6. Position within broader news-AI research
DeepNews belongs to a broader family of multi-stage news systems, but it occupies a specific niche: long-form vertical-domain generation under high factuality constraints. Earlier work had already established several ingredients that DeepNews consolidates into one workflow. Weakly aligned multimodal news understanding appears in BreakingNews, which frames news as a domain where image-text relations are “connotative and ambiguous” rather than descriptively aligned (Ramisa et al., 2016). NewsEmbed shows that document-level news representations benefit from web-scale weak supervision, multilingual alignment, and freshness-aware retraining (Liu et al., 2021). Visually-Aware Context Modeling for news image captioning uses CLIP-based sentence retrieval, face-name grounding, and article-conditioned generation, illustrating the utility of retrieval-first conditioning and modular fusion in news generation tasks (Qu et al., 2023). Few-shot fake-news systems such as MetaFEND and the Detect–Investigate–Judge–Determine line of work show the value of event adaptation, retrieved exemplars, and multi-stage reasoning under scarce supervision (Wang et al., 2021, Liu et al., 2024). NewsLens extends the news pipeline idea into multi-agent adversarial bias navigation, where disagreement among agents is itself treated as an analytic signal (Bose, 17 May 2026). Pipeline reproducibility and orchestration concerns are made explicit in EdnaML, which models data collection, preparation, training, deployment, and monitoring as declarative sub-pipelines (Suprem et al., 2022).
A plausible interpretation is that DeepNews synthesizes these tendencies into a generation-first architecture: retrieval saturation rather than sparse evidence, schema-guided macro-planning rather than open-ended drafting, scoped execution rather than monolithic prompting, and adversarial pacing rather than fluency maximization. In that sense, it is less a generic “news model” than a strong statement about workflow design: high-quality vertical news generation is treated as a structured cognition problem rather than as pure sequence modeling.

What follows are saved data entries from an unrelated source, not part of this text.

-- B's first pass builds exactly the (keyword, first index) list over the same keys
lemma pv_B_fold (s : String) (l : List String) :
    ∀ (M : List String) (d : PySem.Dict String Int),
    d.items = M.map (fun k => (k, PySem.Str.find s k)) →
    (l.foldl (fun first kw =>
        if first.contains kw then first
        else
          let i := PySem.Str.find s kw
          if i ≠ -1 then first.insert kw i else first) d).items
      = (PySem.Set.update M (l.filter (fun kw => decide (0 ≤ PySem.Str.find s kw)))).map
          (fun k => (k, PySem.Str.find s k)) := by
  induction l with
  | nil => intro M d h; simpa [PySem.Set.update] using h
  | cons kw l ih =>
    intro M d h
    rw [List.foldl_cons]
    have hc := pv_contains_of_items d M _ h kw
    by_cases hm : kw ∈ M
    · rw [show (if d.contains kw then d
          else
            let i := PySem.Str.find s kw
            if i ≠ -1 then d.insert kw i else d) = d by
        rw [if_pos (by simp [hc, hm])]]
      by_cases hf : 0 ≤ PySem.Str.find s kw
      · rw [List.filter_cons_of_pos (by simpa using hf), PySem.Set.update_cons, pv_set_add_mem M kw hm]
        exact ih M d h
      · rw [List.filter_cons_of_neg (by simpa using hf)]
        exact ih M d h
    · have hcf : d.contains kw = false := by simp [hc, hm]
      by_cases hf : 0 ≤ PySem.Str.find s kw
      · have hne : PySem.Str.find s kw ≠ -1 := by omega
        rw [show (if d.contains kw then d
            else
              let i := PySem.Str.find s kw
              if i ≠ -1 then d.insert kw i else d) = d.insert kw (PySem.Str.find s kw) by
          rw [if_neg (by simp [hcf])]
          show (if PySem.Str.find s kw ≠ -1 then d.insert kw (PySem.Str.find s kw) else d) = _
          rw [if_pos hne]]
        rw [List.filter_cons_of_pos (by simpa using hf), PySem.Set.update_cons]
        exact ih (PySem.Set.add M kw) _ (pv_insert_items d M (fun k => PySem.Str.find s k) h kw)
      · have hne : PySem.Str.find s kw = -1 := by
          have := pv_neg_one_le_find s kw; omega
        rw [show (if d.contains kw then d
            else
              let i := PySem.Str.find s kw
              if i ≠ -1 then d.insert kw i else d) = d by
          rw [if_neg (by simp [hcf])]
          show (if PySem.Str.find s kw ≠ -1 then d.insert kw (PySem.Str.find s kw) else d) = _
          rw [if_neg (by omega)]]
        rw [List.filter_cons_of_neg (by simpa using hf)]
        exact ih M d h

-- invariant of A's inner scan: the fold result is the accumulator or a found index above idx,
-- it never grows, and it is a lower bound of every candidate
lemma pv_next_inv (s kw : String) (idx : Int) (hidx : 0 ≤ idx) (l : List String) :
    ∀ (a : Int),
    (l.foldl (pvStep s kw idx) a = a ∨
      (∃ kw' ∈ l, kw' ≠ kw ∧ PySem.Str.find s kw' = l.foldl (pvStep s kw idx) a) ∧
        idx < l.foldl (pvStep s kw idx) a) ∧
    l.foldl (pvStep s kw idx) a ≤ a ∧
    (∀ kw' ∈ l, kw' ≠ kw → idx < PySem.Str.find s kw' →
      l.foldl (pvStep s kw idx) a ≤ PySem.Str.find s kw') := by
  induction l with
  | nil => intro a; simp
  | cons kw0 l ih =>
    intro a
    simp only [List.foldl_cons]
    obtain ⟨ha1, ha2, ha3⟩ := ih (pvStep s kw idx a kw0)
    have hstep : pvStep s kw idx a kw0 = a ∨
        (kw0 ≠ kw ∧ PySem.Str.find s kw0 = pvStep s kw idx a kw0 ∧ idx < pvStep s kw idx a kw0) := by
      unfold pvStep
      split_ifs with hne hneg hb
      · left; rfl
      · right; exact ⟨hne, rfl, hb.1⟩
      · left; rfl
      · left; rfl
    have hstep_le : pvStep s kw idx a kw0 ≤ a := by
      unfold pvStep; split_ifs with hne hneg hb
      · exact le_refl _
      · exact le_of_lt hb.2
      · exact le_refl _
      · exact le_refl _
    have hstep_min : kw0 ≠ kw → idx < PySem.Str.find s kw0 → pvStep s kw idx a kw0 ≤ PySem.Str.find s kw0 := by
      intro hne hlt
      unfold pvStep
      rw [if_pos hne]
      split_ifs with hneg hb
      · omega
      · exact le_refl _
      · omega
    refine ⟨?_, le_trans ha2 hstep_le, ?_⟩
    · rcases ha1 with h | ⟨⟨kw', hmem, hne, heq⟩, hlt⟩
      · rw [h]
        rcases hstep with h2 | ⟨hne, heq, hlt⟩
        · left; exact h2
        · right; exact ⟨⟨kw0, List.mem_cons_self, hne, heq⟩, hlt⟩
      · right; exact ⟨⟨kw', List.mem_cons_of_mem _ hmem, hne, heq⟩, hlt⟩
    · intro kw' hmem hne hlt
      rcases List.mem_cons.mp hmem with h | h
      · subst h; exact le_trans ha2 (hstep_min hne hlt)
      · exact ha3 kw' h hne hlt

-- invariant of B's bisection loop
theorem pv_go_inv (xs : List Int) (x : Int) (hs : xs.Pairwise (fun a b => a ≤ b)) (lo hi : Nat)
    (h1 : lo ≤ hi) (h2 : hi ≤ xs.length)
    (h3 : ∀ i (h : i < xs.length), i < lo → xs[i] ≤ x)
    (h4 : ∀ i (h : i < xs.length), hi ≤ i → x < xs[i]) :
    nextGreaterGo xs x lo hi ≤ xs.length ∧
    (∀ i (h : i < xs.length), i < nextGreaterGo xs x lo hi → xs[i] ≤ x) ∧
    (∀ i (h : i < xs.length), nextGreaterGo xs x lo hi ≤ i → x < xs[i]) := by
  rw [nextGreaterGo]
  have hmono : ∀ (i j : Nat) (hi' : i < xs.length) (hj' : j < xs.length), i ≤ j → xs[i] ≤ xs[j] := by
    intro i j hi' hj' hij
    rcases Nat.lt_or_eq_of_le hij with h | h
    · exact (List.pairwise_iff_getElem.mp hs) i j hi' hj' h
    · subst h; exact le_refl _
  by_cases h : lo < hi
  · simp only [h, dif_pos]
    have hmid : (lo + hi) / 2 < xs.length := by omega
    have hgetD : xs.getD ((lo + hi) / 2) 0 = xs[(lo + hi) / 2] := List.getD_eq_getElem xs 0 hmid
    by_cases hle : xs.getD ((lo + hi) / 2) 0 ≤ x
    · simp only [hle, if_pos]
      exact pv_go_inv xs x hs ((lo + hi) / 2 + 1) hi (by omega) h2
        (fun i hi' hlt => le_trans (hmono i ((lo+hi)/2) hi' hmid (by omega)) (hgetD ▸ hle)) h4
    · simp only [hle, if_neg, not_false_iff]
      exact pv_go_inv xs x hs lo ((lo + hi) / 2) (by omega) (by omega) h3
        (fun i hi' hge => lt_of_lt_of_le (lt_of_not_ge (hgetD ▸ hle)) (hmono ((lo+hi)/2) i hmid hi' hge))
  · simp only [h, dif_neg, not_false_iff]
    exact ⟨by omega, fun i hi' hlt => h3 i hi' (by omega), fun i hi' hge => h4 i hi' (by omega)⟩
termination_by hi - lo
decreasing_by all_goals omega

Its main contributions are therefore architectural and epistemic. Architecturally, it proposes a DAG-based agentic workflow with tri-stream foraging, DNFO-v5 schema planning, Atomic Blocks, and adversarial drafting. Epistemically, it asserts that truthfulness in deep reporting requires redundancy, that logic should be scaffolded explicitly, and that stylistic human-likeness may require deliberate resistance to statistical smoothing. Whether those claims generalize beyond financial journalism remains an open question, but within the paper’s own formulation, DeepNews is presented as a domain-specific framework for converting high-entropy evidence into publishable, low-hallucination, structurally differentiated long-form news text (Jiang, 10 Dec 2025).